The General Data Protection Regulation (EU) 2016/679 ("GDPR") is a regulation in EU law on data protection and privacy for all individuals within the European Union (EU) and the European Economic Area (EEA). It also addresses the transfer of personal data outside the EU and EEA areas. The GDPR aims primarily to give control to citizens and residents over their personal data and to simplify the regulatory environment for international business by unifying the regulation within the EU. The retained EU law version of the GDPR in the UK ("UK GDPR") and the Data Protection Act 2018 ("DPA 2018") set out the framework for data protection law in the UK.

The Lei Geral de Proteção de Dados Pessoais - LGPD, law number 13.709, dated 14th August 2018 ("LGDP"), is the Brazilian data protection law, which creates the legal framework for the use of personal data of individuals in Brazil regardless of where the data processor is located, as further detailed in section 9 of this Policy.

Purpose of this Privacy Policy

In this Data Privacy Notice ("Privacy Notice") we explain how we collect and use your personal information that we obtain when you use our services, visit or use our websites or mobile applications or otherwise interact with us in the European Economic Area ("EEA"), how we share your information and the steps we take to protect your information. This website and the services that Zappy Technology Limited provider are for adults over the age of 18 only.

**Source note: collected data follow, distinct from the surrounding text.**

-- pv_equiv track=rewrite | github.com/dpk/htmldiff | htmldiff.py | path_difference
-- ===== SOURCE A (Python) =====
-- def path_difference(a, b):
--  switch = False
--  if len(a) > len(b):
--    a, b = b, a
--    switch = True
--
--  sames = []
--  lasti = -1
--  for i, x in enumerate(a):
--    if a[i] == b[i]:
--      sames.append(x)
--      lasti = i
--    else:
--      break
--
--  if not switch:
--    return (sames, a[lasti+1:], b[lasti+1:])
--  else:
--    return (sames, b[lasti+1:], a[lasti+1:])
-- ===== SOURCE B (Python) =====
-- def path_difference(a, b):
--     # Binary search for the largest m with a[:m] == b[:m]
--     # (prefix equality is monotone in m, so bisection is valid).
--     lo, hi = 0, min(len(a), len(b))
--     while lo < hi:
--         mid = (lo + hi + 1) // 2
--         if a[:mid] == b[:mid]:
--             lo = mid
--         else:
--             hi = mid - 1
--     return (a[:lo], a[lo:], b[lo:])
-- ===== Notes on version B (the rewrite author's own statement) =====
-- stated objective: alternative
-- what changed: Replaces A's element-by-element scan with swap/switch flag and appended-prefix accumulator by a binary search (bisection) for the largest m with a[:m]==b[:m], exploiting monotonicity of prefix equality, then three slices.
import Mathlib
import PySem

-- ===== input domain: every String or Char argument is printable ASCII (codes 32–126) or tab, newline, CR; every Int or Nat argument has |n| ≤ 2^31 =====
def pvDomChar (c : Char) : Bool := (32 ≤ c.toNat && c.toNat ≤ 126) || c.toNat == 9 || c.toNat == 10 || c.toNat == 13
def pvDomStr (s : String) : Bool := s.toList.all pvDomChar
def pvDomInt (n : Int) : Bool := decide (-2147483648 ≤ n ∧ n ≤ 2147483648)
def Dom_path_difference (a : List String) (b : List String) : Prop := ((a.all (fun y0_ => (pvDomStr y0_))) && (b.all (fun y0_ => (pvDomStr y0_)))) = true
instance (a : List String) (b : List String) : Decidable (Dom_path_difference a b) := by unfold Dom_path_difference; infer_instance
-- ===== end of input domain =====

-- B replaces A's element scan with swap/flag by a binary search for the largest m
-- with a[:m] == b[:m] (prefix equality is monotone in m), then slices (objective: alternative).

-- ===== PORT A =====
-- the 'for i, x in enumerate(a): if a[i] == b[i]: sames.append(x); lasti = i else: break' loop;
-- state = (sames, lasti).  a[i] / b[i] via pyGet?; b[i] is always in range (len a ≤ len b after
-- the swap), so the comparison of the two options is exactly Python's a[i] == b[i].
def pdLoopA (aF bF : List String) : List (Int × String) → List String → Int → List String × Int
  | [], sames, lasti => (sames, lasti)
  | (i, x) :: rest, sames, lasti =>
    if PySem.List.pyGet? aF i = PySem.List.pyGet? bF i then
      pdLoopA aF bF rest (sames ++ [x]) i
    else
      (sames, lasti)

def path_difference (a : List String) (b : List String) : List String × List String × List String :=
  -- switch = False; if len(a) > len(b): a, b = b, a; switch = True
  let switch : Bool := decide (a.length > b.length)
  let p : List String × List String := if a.length > b.length then (b, a) else (a, b)
  -- sames = []; lasti = -1; the for loop
  let r := pdLoopA p.1 p.2 (PySem.List.enumerate p.1 0) [] (-1)
  if !switch then
    (r.1, PySem.List.slice p.1 (some (r.2 + 1)) none, PySem.List.slice p.2 (some (r.2 + 1)) none)
  else
    (r.1, PySem.List.slice p.2 (some (r.2 + 1)) none, PySem.List.slice p.1 (some (r.2 + 1)) none)

-- ===== PORT B =====
-- the 'while lo < hi: mid = (lo+hi+1)//2; if a[:mid]==b[:mid]: lo = mid else: hi = mid-1' loop;
-- terminates because hi - lo strictly decreases (lo < mid ≤ hi).
def pdBisect (a b : List String) (lo hi : Int) : Int :=
  if h : lo < hi then
    let mid := PySem.Int.floordiv (lo + hi + 1) 2
    if PySem.List.slice a none (some mid) = PySem.List.slice b none (some mid) then
      pdBisect a b mid hi
    else
      pdBisect a b lo (mid - 1)
  else
    lo
termination_by (hi - lo).toNat
decreasing_by
  · have h2 := PySem.Int.floordiv_two_mid_bounds (lo := lo + 1) (hi := hi) (by omega)
    rw [show lo + 1 + hi = lo + hi + 1 by ring] at h2
    omega
  · have h2 := PySem.Int.floordiv_two_mid_bounds (lo := lo + 1) (hi := hi) (by omega)
    rw [show lo + 1 + hi = lo + hi + 1 by ring] at h2
    omega

def path_difference_alt (a : List String) (b : List String) : List String × List String × List String :=
  -- lo, hi = 0, min(len(a), len(b)); the while loop; return (a[:lo], a[lo:], b[lo:])
  let lo := pdBisect a b 0 (min (a.length : Int) (b.length : Int))
  (PySem.List.slice a none (some lo),
   PySem.List.slice a (some lo) none,
   PySem.List.slice b (some lo) none)

-- ===== PRECONDITION & SPEC =====
def Spec_path_difference (a : List String) (b : List String) (out : List String × List String × List String) : Prop := out = path_difference_alt a b
instance (a : List String) (b : List String) (out : List String × List String × List String) : Decidable (Spec_path_difference a b out) := by unfold Spec_path_difference; infer_instance

-- ===== CLAIM =====
def Claim_equal_path_difference : Prop := ∀ (a : List String) (b : List String), Dom_path_difference a b → Spec_path_difference a b (path_difference a b)

-- ===== LEMMAS AND PROOFS =====
-- length of the common prefix (proof-side characterisation, used by both directions)
def prefLen (a b : List String) : Nat :=
  match a, b with
  | x :: xs, y :: ys => if x = y then prefLen xs ys + 1 else 0
  | _, _ => 0

theorem prefLen_comm (a b : List String) : prefLen a b = prefLen b a := by
  induction a generalizing b with
  | nil => cases b <;> simp [prefLen]
  | cons x xs ih =>
    cases b with
    | nil => simp [prefLen]
    | cons y ys =>
      simp only [prefLen]
      by_cases h : x = y
      · simp [h, ih]
      · rw [if_neg h, if_neg (Ne.symm h)]

theorem prefLen_le_left (a b : List String) : prefLen a b ≤ a.length := by
  induction a generalizing b with
  | nil => simp [prefLen]
  | cons x xs ih =>
    cases b with
    | nil => simp [prefLen]
    | cons y ys =>
      simp only [prefLen]
      by_cases h : x = y
      · simp [h]; exact ih ys
      · simp [h]

theorem prefLen_le_right (a b : List String) : prefLen a b ≤ b.length := by
  rw [prefLen_comm]; exact prefLen_le_left b a

theorem take_prefLen (a b : List String) : a.take (prefLen a b) = b.take (prefLen a b) := by
  induction a generalizing b with
  | nil => cases b <;> simp [prefLen]
  | cons x xs ih =>
    cases b with
    | nil => simp [prefLen]
    | cons y ys =>
      simp only [prefLen]
      by_cases h : x = y
      · simp [h, ih]
      · simp [h]

-- prefix equality is monotone: m ≤ prefLen → a.take m = b.take m
theorem take_eq_of_le_prefLen (a b : List String) (m : Nat) (hm : m ≤ prefLen a b) :
    a.take m = b.take m := by
  have h1 : a.take m = (a.take (prefLen a b)).take m := by
    rw [List.take_take, Nat.min_eq_left hm]
  have h2 : b.take m = (b.take (prefLen a b)).take m := by
    rw [List.take_take, Nat.min_eq_left hm]
  rw [h1, h2, take_prefLen]

-- and prefixes strictly longer than prefLen (within range) differ
theorem take_ne_of_prefLen_lt (a b : List String) (m : Nat) (hm : prefLen a b < m)
    (ha : m ≤ a.length) (hb : m ≤ b.length) : a.take m ≠ b.take m := by
  induction a generalizing b m with
  | nil => simp at ha; omega
  | cons x xs ih =>
    cases b with
    | nil => simp at hb; omega
    | cons y ys =>
      by_cases h : x = y
      · simp only [prefLen, if_pos h] at hm
        cases m with
        | zero => omega
        | succ k =>
          simp only [List.take_succ_cons, h]
          intro heq
          apply ih ys k (by omega) (by simpa using ha) (by simpa using hb)
          exact (List.cons_inj_right _).mp heq
      · cases m with
        | zero => omega
        | succ k =>
          simp only [List.take_succ_cons]
          intro heq
          exact h ((List.cons_eq_cons.mp heq).1)

-- the bisection loop computes prefLen whenever it brackets it
theorem pdBisect_eq (a b : List String) (lo hi : Int)
    (h0 : 0 ≤ lo) (hlo : lo ≤ (prefLen a b : Int)) (hhi : (prefLen a b : Int) ≤ hi)
    (hhib : hi ≤ min (a.length : Int) (b.length : Int)) :
    pdBisect a b lo hi = (prefLen a b : Int) := by
  by_cases h : lo < hi
  · have hmid := PySem.Int.floordiv_two_mid_bounds (lo := lo + 1) (hi := hi) (by omega)
    rw [show lo + 1 + hi = lo + hi + 1 by ring] at hmid
    have hmid0 : 0 ≤ PySem.Int.floordiv (lo + hi + 1) 2 := by omega
    have hsl : ∀ xs : List String,
        PySem.List.slice xs none (some (PySem.Int.floordiv (lo + hi + 1) 2)) =
          xs.take (PySem.Int.floordiv (lo + hi + 1) 2).toNat := by
      intro xs; exact PySem.List.slice_to xs hmid0
    rw [pdBisect]
    simp only [dif_pos h, hsl]
    set mid := PySem.Int.floordiv (lo + hi + 1) 2 with hm
    by_cases hc : a.take mid.toNat = b.take mid.toNat
    · rw [if_pos hc]
      have hmle : mid ≤ (prefLen a b : Int) := by
        by_contra hgt
        exact take_ne_of_prefLen_lt a b mid.toNat (by omega) (by omega) (by omega) hc
      exact pdBisect_eq a b _ hi (by omega) hmle hhi hhib
    · rw [if_neg hc]
      have hmgt : (prefLen a b : Int) < mid := by
        by_contra hle
        exact hc (take_eq_of_le_prefLen a b mid.toNat (by omega))
      exact pdBisect_eq a b lo _ h0 hlo (by omega) (by omega)
  · rw [pdBisect, dif_neg h]; omega
termination_by (hi - lo).toNat
decreasing_by
  · have h2 := PySem.Int.floordiv_two_mid_bounds (lo := lo + 1) (hi := hi) (by omega)
    rw [show lo + 1 + hi = lo + hi + 1 by ring] at h2
    omega
  · have h2 := PySem.Int.floordiv_two_mid_bounds (lo := lo + 1) (hi := hi) (by omega)
    rw [show lo + 1 + hi = lo + hi + 1 by ring] at h2
    omega

theorem pdBisect_top (a b : List String) :
    pdBisect a b 0 (min (a.length : Int) (b.length : Int)) = (prefLen a b : Int) := by
  refine pdBisect_eq a b _ _ le_rfl (by omega) ?_ le_rfl
  have h1 := prefLen_le_left a b
  have h2 := prefLen_le_right a b
  omega

theorem path_difference_alt_eq (a b : List String) :
    path_difference_alt a b =
      (a.take (prefLen a b), a.drop (prefLen a b), b.drop (prefLen a b)) := by
  simp only [path_difference_alt, pdBisect_top, PySem.List.slice_to_natCast,
    PySem.List.slice_from_natCast]

-- A's loop: characterisation in terms of prefLen
theorem pdLoopA_spec (u v : List String) :
    ∀ (w : List String) (k : Nat) (sames : List String), u.drop k = w →
    pdLoopA u v (PySem.List.enumerate w (k : Int)) sames ((k : Int) - 1) =
      (sames ++ w.take (prefLen w (v.drop k)), (k : Int) + prefLen w (v.drop k) - 1) := by
  intro w
  induction w with
  | nil => intro k sames _; simp [PySem.List.enumerate_nil, pdLoopA, prefLen]
  | cons x rest ih =>
    intro k sames hw
    have hu : PySem.List.pyGet? u (k : Int) = some x := by
      rw [PySem.List.pyGet?_natCast]
      have h0 : u[k]? = (u.drop k)[0]? := by simp [List.getElem?_drop]
      rw [h0, hw]; rfl
    have hdropsucc : u.drop (k + 1) = rest := by
      have h1 : u.drop (k + 1) = (u.drop k).drop 1 := by rw [List.drop_drop]
      rw [h1, hw]; rfl
    have hv : PySem.List.pyGet? v (k : Int) = (v.drop k)[0]? := by
      rw [PySem.List.pyGet?_natCast]; simp [List.getElem?_drop]
    rw [PySem.List.enumerate_cons]
    cases hvd : v.drop k with
    | nil =>
      have hcond : ¬ (PySem.List.pyGet? u (k : Int) = PySem.List.pyGet? v (k : Int)) := by
        rw [hu, hv, hvd]; simp
      simp only [pdLoopA, if_neg hcond]
      simp [prefLen]
    | cons y ys =>
      have hvy : PySem.List.pyGet? v (k : Int) = some y := by rw [hv, hvd]; rfl
      have hvsucc : v.drop (k + 1) = ys := by
        have h1 : v.drop (k + 1) = (v.drop k).drop 1 := by rw [List.drop_drop]
        rw [h1, hvd]; rfl
      by_cases hxy : x = y
      · subst hxy
        have hcond : PySem.List.pyGet? u (k : Int) = PySem.List.pyGet? v (k : Int) := by
          rw [hu, hvy]
        have hih := ih (k + 1) (sames ++ [x]) hdropsucc
        rw [hvsucc] at hih
        push_cast at hih
        have hk0 : ((k : Int) + 1 - 1) = (k : Int) := by ring
        rw [hk0] at hih
        simp only [pdLoopA, if_pos hcond, hih]
        simp only [prefLen, if_true, List.take_succ_cons, Prod.mk.injEq]
        refine ⟨by simp, by push_cast; ring⟩
      · have hcond : ¬ (PySem.List.pyGet? u (k : Int) = PySem.List.pyGet? v (k : Int)) := by
          rw [hu, hvy]; simp [hxy]
        simp only [pdLoopA, if_neg hcond]
        simp [prefLen, hxy]

theorem pdLoopA_zero (u v : List String) :
    pdLoopA u v (PySem.List.enumerate u 0) [] (-1) =
      (u.take (prefLen u v), (prefLen u v : Int) - 1) := by
  have h := pdLoopA_spec u v u 0 [] (by simp)
  simpa using h

-- ===== VERDICT =====
theorem path_difference_spec : Claim_equal_path_difference := by
  intro a b _
  unfold Spec_path_difference path_difference
  rw [path_difference_alt_eq]
  by_cases h : a.length > b.length
  · rw [if_pos h]
    simp only [h, decide_true, Bool.not_true, Bool.false_eq_true, if_false, pdLoopA_zero]
    have harith : (prefLen b a : Int) - 1 + 1 = ((prefLen b a : Nat) : Int) := by ring
    rw [harith, PySem.List.slice_from_natCast, PySem.List.slice_from_natCast,
      prefLen_comm b a, ← take_prefLen a b]
  · rw [if_neg h]
    simp only [h, decide_false, Bool.not_false, if_true, pdLoopA_zero]
    have harith : (prefLen a b : Int) - 1 + 1 = ((prefLen a b : Nat) : Int) := by ring
    rw [harith, PySem.List.slice_from_natCast, PySem.List.slice_from_natCast]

It is important that you read this privacy policy together with any other policies we may provide on specific occasions when we are collecting or processing personal data about you so that you are fully aware of how and why we are using your data. This privacy policy supplements the other policies and is not intended to override them.

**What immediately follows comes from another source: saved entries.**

-- B replaces A's exponential branching recursion by a bottom-up dynamic program over
-- substring index pairs (i, j) (objective: faster, asymptotically).

-- ===== PORT A =====
-- Python string comparison (min(s, t)) is lexicographic by code point: s ≤ t on List Char.
def pvLexLe : List Char → List Char → Bool
  | [], _ => true
  | _ :: _, [] => false
  | a :: s, b :: t => if a < b then true else if b < a then false else pvLexLe s t

-- _get_min_word of A, on the list side
def pvMinWordA (s t : List Char) : List Char :=
  if s.length > t.length then t
  else if s.length < t.length then s
  else if pvLexLe s t then s else t  -- min(s, t)

-- the recursion of A, verbatim on word.toList; word[0] / word[-1] are guarded by len ≥ 2
def pvAuxA (l : List Char) : List Char :=
  if l.length < 2 then l
  else
    let first := PySem.List.pyGetD l 0 ' '
    let last := PySem.List.pyGetD l (-1) ' '
    if first = last then
      first :: pvAuxA (PySem.List.slice l (some 1) (some (-1))) ++ [last]
    else
      pvMinWordA (first :: pvAuxA (PySem.List.slice l (some 1) none) ++ [first])
                 (last :: pvAuxA (PySem.List.slice l none (some (-1))) ++ [last])
termination_by l.length
decreasing_by
  all_goals (simp [PySem.List.slice, PySem.List.clampIdx]; first | omega | (split_ifs <;> (try simp_all) <;> omega))

def get_nearest_palindrome (word : String) : String :=
  String.ofList (pvAuxA word.toList)

-- ===== PORT B =====
-- _shorter_then_smaller of Source B
def pvCmpMin (p q : List Char) : List Char :=
  if p.length ≠ q.length then (if p.length < q.length then p else q)
  else if pvLexLe p q then p else q  -- p if p <= q else q

-- one inner-loop iteration of Source B: fill dp[(i, i+len)].  Source B reads dp[(…)] directly;
-- the lookup is ported as getD with default [] — exact here, the key is always present
-- (established by the invariant lemmas below).
def pvStep (w : List Char) (dp : PySem.Dict (Int × Int) (List Char)) (len i : Int) :
    PySem.Dict (Int × Int) (List Char) :=
  let j := i + len
  if len < 2 then dp.insert (i, j) (PySem.List.slice w (some i) (some j))
  else if PySem.List.pyGetD w i ' ' = PySem.List.pyGetD w (j - 1) ' ' then
    dp.insert (i, j)
      (PySem.List.pyGetD w i ' ' :: dp.getD (i + 1, j - 1) [] ++ [PySem.List.pyGetD w (j - 1) ' '])
  else
    dp.insert (i, j) (pvCmpMin
      (PySem.List.pyGetD w i ' ' :: dp.getD (i + 1, j) [] ++ [PySem.List.pyGetD w i ' '])
      (PySem.List.pyGetD w (j - 1) ' ' :: dp.getD (i, j - 1) [] ++ [PySem.List.pyGetD w (j - 1) ' ']))

-- the two nested loops of Source B, then the final lookup dp[(0, n)]
def pvAuxB (w : List Char) : List Char :=
  let n : Int := w.length
  let dp := (PySem.List.pyRange 0 (n + 1)).foldl
    (fun dp len => (PySem.List.pyRange 0 (n - len + 1)).foldl (fun dp i => pvStep w dp len i) dp)
    PySem.Dict.empty
  dp.getD (0, n) []

def get_nearest_palindrome_alt (word : String) : String :=
  String.ofList (pvAuxB word.toList)

-- ===== PRECONDITION & SPEC =====
def Spec_get_nearest_palindrome (word : String) (out : String) : Prop := out = get_nearest_palindrome_alt word
instance (word : String) (out : String) : Decidable (Spec_get_nearest_palindrome word out) := by unfold Spec_get_nearest_palindrome; infer_instance

-- ===== CLAIM (what is proved, stated in full; the proofs are below) =====
def Claim_equal_get_nearest_palindrome : Prop := ∀ (word : String), Dom_get_nearest_palindrome word → Spec_get_nearest_palindrome word (get_nearest_palindrome word)

-- ===== LEMMAS AND PROOFS =====

-- the substring word[i:j] (for 0 ≤ i ≤ j ≤ n), proof-side normal form
def pvSub (w : List Char) (i j : Nat) : List Char := (w.drop i).take (j - i)

theorem pvSub_length (w : List Char) (i j : Nat) (hj : j ≤ w.length) :
    (pvSub w i j).length = j - i := by
  simp [pvSub]; omega

theorem pvSub_zero_len (w : List Char) : pvSub w 0 w.length = w := by
  simp [pvSub]

theorem pvSub_get_first (w : List Char) (i j : Nat) (hij : i < j) (hj : j ≤ w.length) :
    PySem.List.pyGetD (pvSub w i j) 0 ' ' = PySem.List.pyGetD w (i : Int) ' ' := by
  rw [PySem.List.pyGetD_eq_getElem _ _ (by norm_num) (by rw [pvSub_length w i j hj]; exact_mod_cast by omega),
      PySem.List.pyGetD_eq_getElem _ _ (by positivity) (by exact_mod_cast by omega)]
  simp [pvSub, List.getElem_take, List.getElem_drop]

Zappy Technology Limited acts as the data controller and is responsible for your personal data (collectively referred to as “COMPANY”, “we”, “us” or “our” in this privacy policy).

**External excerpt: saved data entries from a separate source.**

-- pv_equiv track=rewrite | github.com/Swishtos28/animation_nodes | base_types/socket.py | makeVariableName
-- ===== SOURCE A (Python) =====
-- def makeVariableName(name):
--     newName = ""
--     for i, char in enumerate(name):
--         if len(newName) == 0 and (char.isalpha() or char == "_"):
--             newName += char
--         elif len(newName) > 0 and (char.isalpha() or char.isnumeric() or char == "_"):
--             newName += char
--     return newName
-- ===== SOURCE B (Python) =====
-- def makeVariableName(name):
--     start = None
--     for i, char in enumerate(name):
--         if char.isalpha() or char == "_":
--             start = i
--             break
--     if start is None:
--         return ""
--     return "".join(c for c in name[start:]
--                    if c.isalpha() or c.isnumeric() or c == "_")
-- ===== Notes on version B (the rewrite author's own statement) =====
-- stated objective: simpler
-- what changed: Replaced the single stateful loop that branches on whether the accumulator is still empty by a find-the-first-valid-start phase followed by a plain filter-and-join over the tail slice.
import Mathlib
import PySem

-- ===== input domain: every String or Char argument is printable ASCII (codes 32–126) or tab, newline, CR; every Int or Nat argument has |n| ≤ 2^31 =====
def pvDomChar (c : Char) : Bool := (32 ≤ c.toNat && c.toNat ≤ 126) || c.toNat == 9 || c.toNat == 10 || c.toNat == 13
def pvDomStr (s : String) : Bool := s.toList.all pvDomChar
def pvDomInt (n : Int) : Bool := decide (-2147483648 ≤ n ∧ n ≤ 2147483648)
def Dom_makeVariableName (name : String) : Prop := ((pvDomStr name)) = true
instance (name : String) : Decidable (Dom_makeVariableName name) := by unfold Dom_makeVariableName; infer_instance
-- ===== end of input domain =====

-- B replaces A's single stateful loop (branching on whether the accumulator is empty) by a
-- find-the-first-valid-start phase followed by a plain filter over the tail: simpler decomposition.
-- On the ASCII domain 'char.isnumeric()' coincides with PySem.Chars.isdigit (exact there).

-- ===== PORT A =====
-- the character tests of A, exactly as written
def pvStartChar (c : Char) : Bool := PySem.Chars.isalpha c || c == '_'
def pvBodyChar (c : Char) : Bool :=
  PySem.Chars.isalpha c || PySem.Chars.isdigit c || c == '_'

-- A's loop: state is newName (as its char list), branches in source order
def pvGoA : List Char → List Char → List Char
  | [], acc => acc
  | c :: cs, acc =>
      if acc.length == 0 && pvStartChar c then pvGoA cs (acc ++ [c])
      else if acc.length > 0 && pvBodyChar c then pvGoA cs (acc ++ [c])
      else pvGoA cs acc

def makeVariableName (name : String) : String := String.mk (pvGoA name.toList [])

-- ===== PORT B =====
-- Source B's first loop: scan for the index of the first valid start character (break = return)
def pvFindStart : List Char → Nat → Option Nat
  | [], _ => none
  | c :: cs, i => if pvStartChar c then some i else pvFindStart cs (i + 1)

def makeVariableName_alt (name : String) : String :=
  match pvFindStart name.toList 0 with
  | none => ""
  | some j => String.mk (((name.toList).drop j).filter pvBodyChar)

-- ===== PRECONDITION & SPEC =====
def Spec_makeVariableName (name : String) (out : String) : Prop := out = makeVariableName_alt name
instance (name : String) (out : String) : Decidable (Spec_makeVariableName name out) := by unfold Spec_makeVariableName; infer_instance

-- ===== CLAIM (what is proved, stated in full; the proofs are below) =====
def Claim_equal_makeVariableName : Prop := ∀ (name : String), Dom_makeVariableName name → Spec_makeVariableName name (makeVariableName name)

-- ===== LEMMAS AND PROOFS =====

lemma pvBody_of_start {c : Char} (h : pvStartChar c = true) : pvBodyChar c = true := by
  simp only [pvStartChar, pvBodyChar, Bool.or_eq_true] at *
  rcases h with h | h
  · exact Or.inl (Or.inl h)
  · exact Or.inr h

lemma pvGoA_nonempty (cs : List Char) : ∀ acc, acc ≠ [] →
    pvGoA cs acc = acc ++ cs.filter pvBodyChar := by
  induction cs with
  | nil => intro acc _; simp [pvGoA]
  | cons c cs ih =>
    intro acc hacc
    have hlen : acc.length > 0 := List.length_pos_iff.mpr hacc
    by_cases hb : pvBodyChar c = true
    · simp [pvGoA, Nat.pos_iff_ne_zero.mp hlen, hlen, hb,
        ih (acc ++ [c]) (by simp)]
    · simp [pvGoA, Nat.pos_iff_ne_zero.mp hlen, hlen, hb, ih acc hacc]

lemma pvFindStart_shift (cs : List Char) : ∀ i,
    pvFindStart cs (i + 1) = (pvFindStart cs i).map (· + 1) := by
  induction cs with
  | nil => intro i; simp [pvFindStart]
  | cons c cs ih =>
    intro i
    by_cases hc : pvStartChar c = true
    · simp [pvFindStart, hc]
    · simp [pvFindStart, hc, ih]

lemma pvGoA_eq (cs : List Char) :
    pvGoA cs [] = (match pvFindStart cs 0 with
      | none => []
      | some j => (cs.drop j).filter pvBodyChar) := by
  induction cs with
  | nil => simp [pvGoA, pvFindStart]
  | cons c cs ih =>
    by_cases hc : pvStartChar c = true
    · have hb := pvBody_of_start hc
      simp [pvGoA, pvFindStart, hc, hb, pvGoA_nonempty cs [c] (by simp)]
    · rw [show pvGoA (c :: cs) [] = pvGoA cs [] by simp [pvGoA, hc]]
      rw [ih]
      rw [show pvFindStart (c :: cs) 0 = (pvFindStart cs 0).map (· + 1) by
        simp [pvFindStart, hc, pvFindStart_shift]]
      cases pvFindStart cs 0 with
      | none => simp
      | some j => simp

-- ===== VERDICT (by name: the statement is the Claim_ definition above) =====
theorem makeVariableName_spec : Claim_equal_makeVariableName := by
  intro name _
  unfold Spec_makeVariableName makeVariableName makeVariableName_alt
  rw [pvGoA_eq]
  cases pvFindStart name.toList 0 with
  | none => rfl
  | some j => rfl
-- pv_equiv track=rewrite | github.com/Futym/advent-of-code | 2024/Day4/Day4a.py | transpose_diagonally
-- ===== SOURCE A (Python) =====
-- def transpose_diagonally(matrix, direction: int = 1):
--     n = len(matrix)
--     m = len(matrix[0])
--     new_matrix = []
--     for i in range(m + n - 1):
--         row = ""
--         r = max(0, n - i - 1)
--         c = max(i - n + 1, 0)
--         for j in range(min(n - r, m - c)):
--             if direction == 1:
--                 row += matrix[r + j][c + j]
--             else:
--                 row += matrix[n - 1 - r - j][c + j]
--         new_matrix.append(row)
--     return new_matrix
-- ===== SOURCE B (Python) =====
-- def transpose_diagonally(matrix, direction: int = 1):
--     n = len(matrix)
--     m = len(matrix[0])
--     buckets = [""] * (n + m - 1)
--     if direction == 1:
--         for r in range(n):
--             for c in range(m):
--                 buckets[(n - 1) - (r - c)] += matrix[r][c]
--     else:
--         for c in range(m):
--             for r in range(n):
--                 buckets[r + c] += matrix[r][c]
--     return buckets
-- ===== Notes on version B (the rewrite author's own statement) =====
-- stated objective: faster
-- what changed: B makes one row-major (or column-major) pass over the cells, appending each character into a bucket array indexed by its diagonal, instead of A's per-diagonal loop that recomputes a start cell and walks each diagonal with per-step index arithmetic.
import Mathlib
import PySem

And will be the "data controller" in relation to any Personal Data provided to us directly in person, or via email, phone, and post or via the following website https://zappy.uk.com (the "Website"). This means that Zappy Technology Limited is responsible for deciding how it will hold and use Personal Data about you.

Contact Details

Zappy Technology Limited
16 Beech Way,Wheathampstead,
St Albans, United Kingdom, AL 4, 8LY

We have appointed an external data protection officer (DPO) who is responsible for overseeing questions in relation to this privacy policy. If you have any questions about this privacy policy, including any requests to exercise your legal rights, please contact the external DPO using the details set out below.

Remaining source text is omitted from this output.